ASSIGNED TASK> Among the lines below, a stretch begins at the one with "rcases hd : Nat.toDigits 10 (m" and ends at the one with "rest = false := by". Repeat that stretch exactly, ends included.
════════
-- pv_equiv track=rewrite | github.com/nhathuyle2002/CS112_NhatHuy_ThanhNhan | Backtracking/AdditiveNumber.py | check
-- ===== SOURCE A (Python) =====
-- def check(num1, num2, rest):
--     if (len(num1) > 1 and num1[0] == "0") or (len(num2) > 1 and num2[0] == "0"):
--         return False
--     strSum = str(int(num1) + int(num2))
--
--     if strSum == rest:
--         return True
--     elif rest.startswith(strSum):
--         return check(num2, strSum, rest[len(strSum):])
--     else:
--         return False
-- ===== SOURCE B (Python) =====
-- def check(num1, num2, rest):
--     if (len(num1) > 1 and num1[0] == "0") or (len(num2) > 1 and num2[0] == "0"):
--         return False
--     built = ""
--     prev, cur = num1, num2
--     while True:
--         prev, cur = cur, str(int(prev) + int(cur))
--         built += cur
--         if len(built) >= len(rest):
--             return built == rest
-- ===== Notes on version B (the rewrite author's own statement) =====
-- stated objective: alternative
-- what changed: Replaces A's tail recursion that checks startswith and slices a prefix off `rest` at every step by an iterative loop that accumulates the concatenation of the successive sums and compares it against `rest` once, when it has grown at least as long.
import Mathlib
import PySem

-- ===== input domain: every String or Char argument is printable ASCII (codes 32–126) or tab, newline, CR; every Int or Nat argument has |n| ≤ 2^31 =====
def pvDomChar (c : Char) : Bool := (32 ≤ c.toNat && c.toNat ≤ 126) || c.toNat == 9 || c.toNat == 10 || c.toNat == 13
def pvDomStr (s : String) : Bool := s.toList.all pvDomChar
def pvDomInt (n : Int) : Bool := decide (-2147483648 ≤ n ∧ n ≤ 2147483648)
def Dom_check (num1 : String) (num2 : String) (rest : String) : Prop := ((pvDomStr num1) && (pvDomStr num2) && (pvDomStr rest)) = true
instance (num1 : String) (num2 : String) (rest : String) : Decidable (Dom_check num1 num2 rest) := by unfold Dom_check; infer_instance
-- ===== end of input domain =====

-- B replaces A's consume-a-prefix recursion (startswith + slice at every step) by an iterative
-- loop that builds the whole concatenation of successive sums and compares it to `rest` once
-- at the end (objective: alternative decomposition, same cost).

-- str(int) is never the empty string (cited by the termination proofs of both ports)
theorem pvToDigits10_ne_nil (m : Nat) : Nat.toDigits 10 m ≠ [] := by
  rw [Nat.toDigits_eq_if (by norm_num)]
  split <;> simp

theorem pvToChars_ne_nil (n : Int) : PySem.Int.toChars n ≠ [] := by
  unfold PySem.Int.toChars
  split <;> simp [pvToDigits10_ne_nil]

-- ===== PORT A =====
-- the leading-zero guard `len(s) > 1 and s[0] == "0"` (shared verbatim by both Pythons)
def pvGuard (cs : List Char) : Bool := (decide (1 < cs.length)) && (cs[0]? == some '0')

-- int(s); total form of PySem.Int.ofChars? — Pre_check excludes the inputs where Python raises ValueError
def pvVal (cs : List Char) : Int := (PySem.Int.ofChars? cs).getD 0

def checkAux (num1 : List Char) (num2 : List Char) (rest : List Char) : Bool :=
  if pvGuard num1 || pvGuard num2 then false
  else
    let strSum := PySem.Int.toChars (pvVal num1 + pvVal num2)
    if strSum == rest then true
    else if PySem.Chars.startswith rest strSum then
      checkAux num2 strSum (rest.drop strSum.length)
    else false
termination_by rest.length
decreasing_by
  rename_i h1 h2
  have hpre : PySem.Int.toChars (pvVal num1 + pvVal num2) <+: rest :=
    (PySem.Chars.startswith_iff _ _).mp h2
  have hne := pvToChars_ne_nil (pvVal num1 + pvVal num2)
  have hlen := hpre.length_le
  have hlt : (PySem.Int.toChars (pvVal num1 + pvVal num2)).length < rest.length := by
    rcases Nat.lt_or_ge (PySem.Int.toChars (pvVal num1 + pvVal num2)).length rest.length with h | h
    · exact h
    · exact absurd (hpre.eq_of_length (Nat.le_antisymm hlen h)) (by simpa using h1)
  simp only [List.length_drop]
  have : 0 < (PySem.Int.toChars (pvVal num1 + pvVal num2)).length := List.length_pos_iff.mpr hne
  omega

def check (num1 : String) (num2 : String) (rest : String) : Bool :=
  checkAux num1.toList num2.toList rest.toList

-- ===== PORT B =====
def buildLoop (prev : List Char) (cur : List Char) (built : List Char) (rest : List Char) : Bool :=
  let cur' := PySem.Int.toChars (pvVal prev + pvVal cur)
  let built' := built ++ cur'
  if decide (rest.length ≤ built'.length) then built' == rest
  else buildLoop cur cur' built' rest
termination_by rest.length - built.length
decreasing_by
  rename_i h
  have hne := pvToChars_ne_nil (pvVal prev + pvVal cur)
  have hpos : 0 < (PySem.Int.toChars (pvVal prev + pvVal cur)).length := List.length_pos_iff.mpr hne
  simp only [cur', built', List.length_append, decide_eq_true_eq] at h ⊢
  omega

def check_alt (num1 : String) (num2 : String) (rest : String) : Bool :=
  if pvGuard num1.toList || pvGuard num2.toList then false
  else buildLoop num1.toList num2.toList [] rest.toList

-- ===== PRECONDITION & SPEC =====
-- Pre_check = exactly the inputs where Python A returns: either the leading-zero guard fires
-- (A returns False before calling int()) or both seeds parse as Python ints; otherwise int()
-- raises ValueError (B raises there too).
def Pre_check (num1 : String) (num2 : String) (rest : String) : Prop :=
  (1 < num1.toList.length ∧ num1.toList[0]? = some '0')
  ∨ (1 < num2.toList.length ∧ num2.toList[0]? = some '0')
  ∨ ((PySem.Int.ofStr? num1).isSome ∧ (PySem.Int.ofStr? num2).isSome)
instance (num1 : String) (num2 : String) (rest : String) : Decidable (Pre_check num1 num2 rest) := by
  unfold Pre_check; infer_instance

def pvWitness_check : String × String × String := ("1", "1", "2")

def Spec_check (num1 : String) (num2 : String) (rest : String) (out : Bool) : Prop := out = check_alt num1 num2 rest
instance (num1 : String) (num2 : String) (rest : String) (out : Bool) : Decidable (Spec_check num1 num2 rest out) := by
  unfold Spec_check; infer_instance

-- ===== CLAIM (what is proved, stated in full; the proofs are below) =====
def Claim_equal_check : Prop := ∀ (num1 : String) (num2 : String) (rest : String), Dom_check num1 num2 rest → Pre_check num1 num2 rest → Spec_check num1 num2 rest (check num1 num2 rest)

-- ===== LEMMAS AND PROOFS =====

-- str(int) never trips the leading-zero guard: "0" has length 1, negatives start with '-',
-- and str of a positive int has no leading '0'
theorem pvToDigits10_head_ne_zero (m : Nat) (hm : m ≠ 0) :
    (Nat.toDigits 10 m).head? ≠ some '0' := by
  induction m using Nat.strong_induction_on with
  | _ m ih =>
    rw [Nat.toDigits_eq_if (by norm_num)]
    split
    · rename_i h
      interval_cases m <;> simp_all <;> decide
    · rename_i h
      have hq : m / 10 ≠ 0 := by omega
      have hlt : m / 10 < m := by omega
      rcases hd : Nat.toDigits 10 (m / 10) with _ | ⟨c, cs⟩
      · exact absurd hd (pvToDigits10_ne_nil _)
      · have := ih (m / 10) hlt hq
        rw [hd] at this
        simpa using this

theorem pvGuard_toChars (n : Int) : pvGuard (PySem.Int.toChars n) = false := by
  unfold pvGuard PySem.Int.toChars
  split
  · rename_i h
    simp
  · rename_i h
    by_cases h0 : n.toNat = 0
    · rw [h0, Nat.toDigits_zero]
      simp
    · have := pvToDigits10_head_ne_zero n.toNat h0
      rcases hd : Nat.toDigits 10 n.toNat with _ | ⟨c, cs⟩
      · exact absurd hd (pvToDigits10_ne_nil _)
      · rw [hd] at this
        simp only [List.head?_cons, ne_eq, Option.some.injEq] at this
        simp [this]

-- if `built` is not a prefix of `rest`, the build loop returns false
theorem buildLoop_not_prefix (k : Nat) :
    ∀ (rest built prev cur : List Char), rest.length - built.length ≤ k →
      ¬ built <+: rest → buildLoop prev cur built rest = false := by
  induction k with
  | zero =>
    intro rest built prev cur hk hnp
    rw [buildLoop]
    have hne := pvToChars_ne_nil (pvVal prev + pvVal cur)
    have hpos : 0 < (PySem.Int.toChars (pvVal prev + pvVal cur)).length :=
      List.length_pos_iff.mpr hne
    rw [if_pos (by simp only [List.length_append, decide_eq_true_eq]; omega)]
    simp only [beq_eq_false_iff_ne, ne_eq]
    intro heq
    exact hnp (heq ▸ List.prefix_append _ _)
  | succ k ih =>
    intro rest built prev cur hk hnp
    rw [buildLoop]
    have hne := pvToChars_ne_nil (pvVal prev + pvVal cur)
    have hpos : 0 < (PySem.Int.toChars (pvVal prev + pvVal cur)).length :=
      List.length_pos_iff.mpr hne
    split
    · simp only [beq_eq_false_iff_ne, ne_eq]
      intro heq
      exact hnp (heq ▸ List.prefix_append _ _)
    · rename_i hlen
      simp only [List.length_append, decide_eq_true_eq, not_le] at hlen
      apply ih
      · simp only [List.length_append]; omega
      · intro hp
        exact hnp ((List.prefix_append _ _).trans hp)

-- main invariant: while `built` is a prefix of `rest`, the build loop computes exactly
-- A's recursion on the unconsumed suffix
theorem buildLoop_prefix (k : Nat) :
    ∀ (rest built prev cur : List Char), rest.length - built.length ≤ k →
      built <+: rest → pvGuard prev = false → pvGuard cur = false →
      buildLoop prev cur built rest = checkAux prev cur (rest.drop built.length) := by
  induction k using Nat.strong_induction_on with
  | _ k ih =>
    intro rest built prev cur hk hpre hgp hgc
    obtain ⟨t, rfl⟩ := hpre
    have hne : PySem.Int.toChars (pvVal prev + pvVal cur) ≠ [] := pvToChars_ne_nil _
    have hpos : 0 < (PySem.Int.toChars (pvVal prev + pvVal cur)).length :=
      List.length_pos_iff.mpr hne
    have hg : ¬ ((pvGuard prev || pvGuard cur) = true) := by simp [hgp, hgc]
    rw [buildLoop, checkAux]
    dsimp only
    rw [List.drop_left]
    conv_rhs => rw [if_neg hg]
    by_cases hle : (built ++ t).length ≤ (built ++ PySem.Int.toChars (pvVal prev + pvVal cur)).length
    · conv_lhs => rw [if_pos (decide_eq_true hle)]
      by_cases heq : PySem.Int.toChars (pvVal prev + pvVal cur) = t
      · conv_rhs => rw [if_pos (by simp [heq])]
        simp [heq]
      · have hsw : PySem.Chars.startswith t (PySem.Int.toChars (pvVal prev + pvVal cur)) = false := by
          rw [Bool.eq_false_iff, ne_eq, PySem.Chars.startswith_iff]
          intro hp
          have hl : t.length ≤ (PySem.Int.toChars (pvVal prev + pvVal cur)).length := by
            simp only [List.length_append] at hle; omega
          exact heq (hp.eq_of_length (Nat.le_antisymm hp.length_le hl))
        conv_rhs => rw [if_neg (by simp [heq]), if_neg (by simp [hsw])]
        simp [heq]
    · have hdecF := decide_eq_false hle
      conv_lhs => rw [if_neg (by rw [hdecF]; exact Bool.false_ne_true)]
      have hlt : (PySem.Int.toChars (pvVal prev + pvVal cur)).length < t.length := by
        simp only [List.length_append] at hle; omega
      have hne2 : PySem.Int.toChars (pvVal prev + pvVal cur) ≠ t := by
        intro h; rw [h] at hlt; omega
      conv_rhs => rw [if_neg (by simp [hne2])]
      by_cases hsw : PySem.Chars.startswith t (PySem.Int.toChars (pvVal prev + pvVal cur)) = true
      · conv_rhs => rw [if_pos hsw]
        obtain ⟨u, rfl⟩ := (PySem.Chars.startswith_iff _ _).mp hsw
        have hfuel : (built ++ (PySem.Int.toChars (pvVal prev + pvVal cur) ++ u)).length
            - (built ++ PySem.Int.toChars (pvVal prev + pvVal cur)).length < k := by
          simp only [List.length_append] at hk ⊢
          omega
        have hih := ih _ hfuel (built ++ (PySem.Int.toChars (pvVal prev + pvVal cur) ++ u))
          (built ++ PySem.Int.toChars (pvVal prev + pvVal cur)) cur
          (PySem.Int.toChars (pvVal prev + pvVal cur)) (le_refl _)
          (by rw [← List.append_assoc]; exact List.prefix_append _ _) hgc (pvGuard_toChars _)
        rw [← List.append_assoc] at hih
        rw [List.drop_left] at hih
        rw [← List.append_assoc, hih, List.drop_left]
      · conv_rhs => rw [if_neg hsw]
        have hnp : ¬ (built ++ PySem.Int.toChars (pvVal prev + pvVal cur)) <+: built ++ t := by
          intro hp
          exact hsw ((PySem.Chars.startswith_iff _ _).mpr ((List.prefix_append_right_inj built).mp hp))
        exact buildLoop_not_prefix (built ++ t).length (built ++ t)
          (built ++ PySem.Int.toChars (pvVal prev + pvVal cur)) cur
          (PySem.Int.toChars (pvVal prev + pvVal cur)) (by omega) hnp
-- ===== VERDICT (by name: the statement is the Claim_ definition above) =====
theorem check_spec : Claim_equal_check := by
  intro num1 num2 rest _ _
  unfold Spec_check check check_alt
  by_cases hg : (pvGuard num1.toList || pvGuard num2.toList) = true
  · rw [checkAux]
    simp [hg]
  · simp only [Bool.or_eq_true, not_or, Bool.not_eq_true] at hg
    have := buildLoop_prefix (rest.toList.length) rest.toList [] num1.toList num2.toList
      (by simp) (List.nil_prefix) hg.1 hg.2
    rw [this]
    simp [hg.1, hg.2]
════════
SOLUTION BELOW>
      rcases hd : Nat.toDigits 10 (m / 10) with _ | ⟨c, cs⟩
      · exact absurd hd (pvToDigits10_ne_nil _)
      · have := ih (m / 10) hlt hq
        rw [hd] at this
        simpa using this

theorem pvGuard_toChars (n : Int) : pvGuard (PySem.Int.toChars n) = false := by
  unfold pvGuard PySem.Int.toChars
  split
  · rename_i h
    simp
  · rename_i h
    by_cases h0 : n.toNat = 0
    · rw [h0, Nat.toDigits_zero]
      simp
    · have := pvToDigits10_head_ne_zero n.toNat h0
      rcases hd : Nat.toDigits 10 n.toNat with _ | ⟨c, cs⟩
      · exact absurd hd (pvToDigits10_ne_nil _)
      · rw [hd] at this
        simp only [List.head?_cons, ne_eq, Option.some.injEq] at this
        simp [this]

-- if `built` is not a prefix of `rest`, the build loop returns false
theorem buildLoop_not_prefix (k : Nat) :
    ∀ (rest built prev cur : List Char), rest.length - built.length ≤ k →
      ¬ built <+: rest → buildLoop prev cur built rest = false := by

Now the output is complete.